Imports

In [1]:
import numpy as np 
import pandas as pd 
import matplotlib.pyplot as plt # Plotting
import matplotlib.dates as mdates # Styling dates
%matplotlib inline

import datetime as dt # For defining dates

import time

import yfinance as yf

import os

import cufflinks as cf
import plotly.express as px
import plotly.graph_objects as go

from plotly.offline import download_plotlyjs, init_notebook_mode, plot, iplot
init_notebook_mode(connected=True)
cf.go_offline()

from plotly.subplots import make_subplots

import os
from os import listdir
from os.path import isfile, join

import warnings
warnings.simplefilter("ignore")

Constants

In [6]:
PATH = "/Users/oppoudel/dev/Python4Finance/Final/Machine_Learning/Stocks/"

# Start end date defaults
S_DATE = "2017-02-01"
E_DATE = "2022-12-06"
S_DATE_DT = pd.to_datetime(S_DATE)
E_DATE_DT = pd.to_datetime(E_DATE)

In [3]:
stocks_not_found = []
missing_stocks = []

Save data to csv from yahoo

In [3]:
# Function that gets a dataframe by providing a ticker and period of time like "1y" or "5y"
def save_to_csv_from_yahoo(folder, ticker, period):
    stock = yf.Ticker(ticker)
    
    try:
        print("Get Data for : ", ticker)
        # Get historical closing price data
        df = stock.history(period=period)[['Open','Close','High','Low','Volume']]
    
        # Wait 2 seconds
        time.sleep(2)
        
        # Remove the period for saving the file name
        # Save data to a CSV file
        # File to save to 
        the_file = folder + ticker.replace(".", "_") + '.csv'
        print(the_file, " Saved")
        df.to_csv(the_file)
    except Exception as ex:
        stocks_not_found.append(ticker)
        print("Couldn't Get Data for :", ticker)
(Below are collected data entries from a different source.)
-- pv_equiv track=rewrite | github.com/trevordbabcock/hunter | hunter_pkg/ui/element.py | middle_text
-- ===== SOURCE A (Python) =====
-- def middle_text(width, text):
--     left = True
--     while(len(text) < width-2):
--         if left:
--             text = " " + text
--             left = False
--         else: #right
--             text = text + " "
--             left = True
--
--     return "|" + text + "|"
-- ===== SOURCE B (Python) =====
-- def middle_text(width, text):
--     n = max(0, width - 2 - len(text))
--     return "|" + " " * ((n + 1) // 2) + text + " " * (n // 2) + "|"
-- ===== Notes on version B (the rewrite author's own statement) =====
-- stated objective: simpler
-- what changed: Replaces the alternating-flag while-loop that prepends/appends one space per iteration with a closed-form padding count split as ceil/floor (left favored), built in one concatenation.
import Mathlib
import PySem

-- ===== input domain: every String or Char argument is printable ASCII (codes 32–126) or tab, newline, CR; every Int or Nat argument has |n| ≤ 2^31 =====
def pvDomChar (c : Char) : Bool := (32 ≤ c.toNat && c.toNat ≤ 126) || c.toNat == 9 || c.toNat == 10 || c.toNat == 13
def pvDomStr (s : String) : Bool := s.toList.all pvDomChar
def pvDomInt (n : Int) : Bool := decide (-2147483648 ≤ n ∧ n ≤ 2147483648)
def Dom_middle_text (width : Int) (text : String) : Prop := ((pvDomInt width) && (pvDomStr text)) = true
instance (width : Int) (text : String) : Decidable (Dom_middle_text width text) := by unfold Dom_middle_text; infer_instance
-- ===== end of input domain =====

-- B replaces A's alternating prepend/append while-loop by a closed-form ceil/floor split
-- of the padding (left favored), built in one concatenation (objective: simpler).

-- ===== PORT A =====
-- A's while-loop: alternately prepend/append one space while len(text) < width-2.
def mtLoop (width : Int) (l : List Char) (left : Bool) : List Char :=
  if (l.length : Int) < width - 2 then
    if left then mtLoop width (' ' :: l) false
    else mtLoop width (l ++ [' ']) true
  else l
termination_by (width - 2 - l.length).toNat
decreasing_by
  · simp only [List.length_cons]; omega
  · simp only [List.length_append, List.length_cons, List.length_nil]; omega

def middle_text (width : Int) (text : String) : String :=
  String.ofList ('|' :: (mtLoop width text.toList true ++ ['|']))

-- ===== PORT B =====
def middle_text_alt (width : Int) (text : String) : String :=
  let n : Int := max 0 (width - 2 - (text.toList.length : Int))
  String.ofList ('|' :: (List.replicate (PySem.Int.floordiv (n + 1) 2).toNat ' '
      ++ text.toList
      ++ List.replicate (PySem.Int.floordiv n 2).toNat ' ' ++ ['|']))

-- ===== PRECONDITION & SPEC =====
def Spec_middle_text (width : Int) (text : String) (out : String) : Prop := out = middle_text_alt width text
instance (width : Int) (text : String) (out : String) : Decidable (Spec_middle_text width text out) := by unfold Spec_middle_text; infer_instance

-- ===== CLAIM (what is proved, stated in full; the proofs are below) =====
def Claim_equal_middle_text : Prop := ∀ (width : Int) (text : String), Dom_middle_text width text → Spec_middle_text width text (middle_text width text)

-- ===== LEMMAS AND PROOFS =====

-- The loop's closed form: with n = (width-2-|l|)⁺ spaces to add, the left side gets
-- ⌈n/2⌉ when the flag is true (left goes first) and ⌊n/2⌋ when it is false.
theorem mtLoop_closed (width : Int) :
    ∀ (k : Nat) (l : List Char) (left : Bool), (width - 2 - (l.length : Int)).toNat = k →
      mtLoop width l left =
        (if left then List.replicate ((k + 1) / 2) ' ' ++ l ++ List.replicate (k / 2) ' '
         else List.replicate (k / 2) ' ' ++ l ++ List.replicate ((k + 1) / 2) ' ') := by
  intro k
  induction k with
  | zero =>
    intro l left hk
    rw [mtLoop]
    simp only [if_neg (by omega : ¬ ((l.length : Int) < width - 2))]
    cases left <;> simp
  | succ m ih =>
    intro l left hk
    rw [mtLoop]
    simp only [if_pos (by omega : (l.length : Int) < width - 2)]
    cases left with
    | true =>
      have h := ih (' ' :: l) false (by simp only [List.length_cons]; omega)
      simp only [if_neg (by simp : ¬ (false = true))] at h
      rw [if_pos rfl, h]
      have h2 : (m + 1 + 1) / 2 = m / 2 + 1 := by omega
      rw [h2, List.replicate_succ']
      simp
    | false =>
      have h := ih (l ++ [' ']) true (by simp only [List.length_append, List.length_cons, List.length_nil]; omega) |>.trans (if_pos rfl)
      rw [if_neg (by simp : ¬ (false = true)), h]
      have h2 : (m + 1 + 1) / 2 = m / 2 + 1 := by omega
      rw [h2]
      simp [List.replicate_succ]

theorem middle_text_spec : Claim_equal_middle_text := by
  intro width text _
  unfold Spec_middle_text middle_text middle_text_alt
  set l := text.toList with hl
  set k : Nat := (width - 2 - (l.length : Int)).toNat with hk
  have hloop := mtLoop_closed width k l true rfl
  simp only [if_pos] at hloop
  have hn : max 0 (width - 2 - (l.length : Int)) = (k : Int) := by omega
  rw [hloop]
  have h1 : PySem.Int.floordiv ((k : Int) + 1) 2 = (((k + 1) / 2 : Nat) : Int) := by
    exact_mod_cast PySem.Int.floordiv_natCast (k + 1) 2
  have h2 : PySem.Int.floordiv (k : Int) 2 = ((k / 2 : Nat) : Int) := by
    exact_mod_cast PySem.Int.floordiv_natCast k 2
  simp only [hn, h1, h2, Int.toNat_natCast]

-- ===== VERDICT (by name: the statement is the Claim_ definition above) =====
Function that returns a stock dataframe from CSV

In [56]:
# Reads a dataframe from the CSV file, changes index to date and returns it
def get_stock_df_from_csv(ticker):
    
    # Try to get the file and if it doesn't exist issue a warning
    try:
        df = pd.read_csv(PATH + ticker + '.csv', index_col=0)
    except FileNotFoundError:
        print("File Doesn't Exist")
    else:
        return df

Get Column Name from CSV

In [57]:
def get_column_from_csv(file, col_name):
    # Try to get the file and if it doesn't exist issue a warning
    try:
        df = pd.read_csv(file)
    except FileNotFoundError:
        print("File Doesn't Exist")
    else:
        return df[col_name]

Get Stock Sectors

In [7]:
tickers = get_column_from_csv("/Users/oppoudel/dev/Python4Finance/Final/Portfolio/stock_sectors.csv", 'Symbol')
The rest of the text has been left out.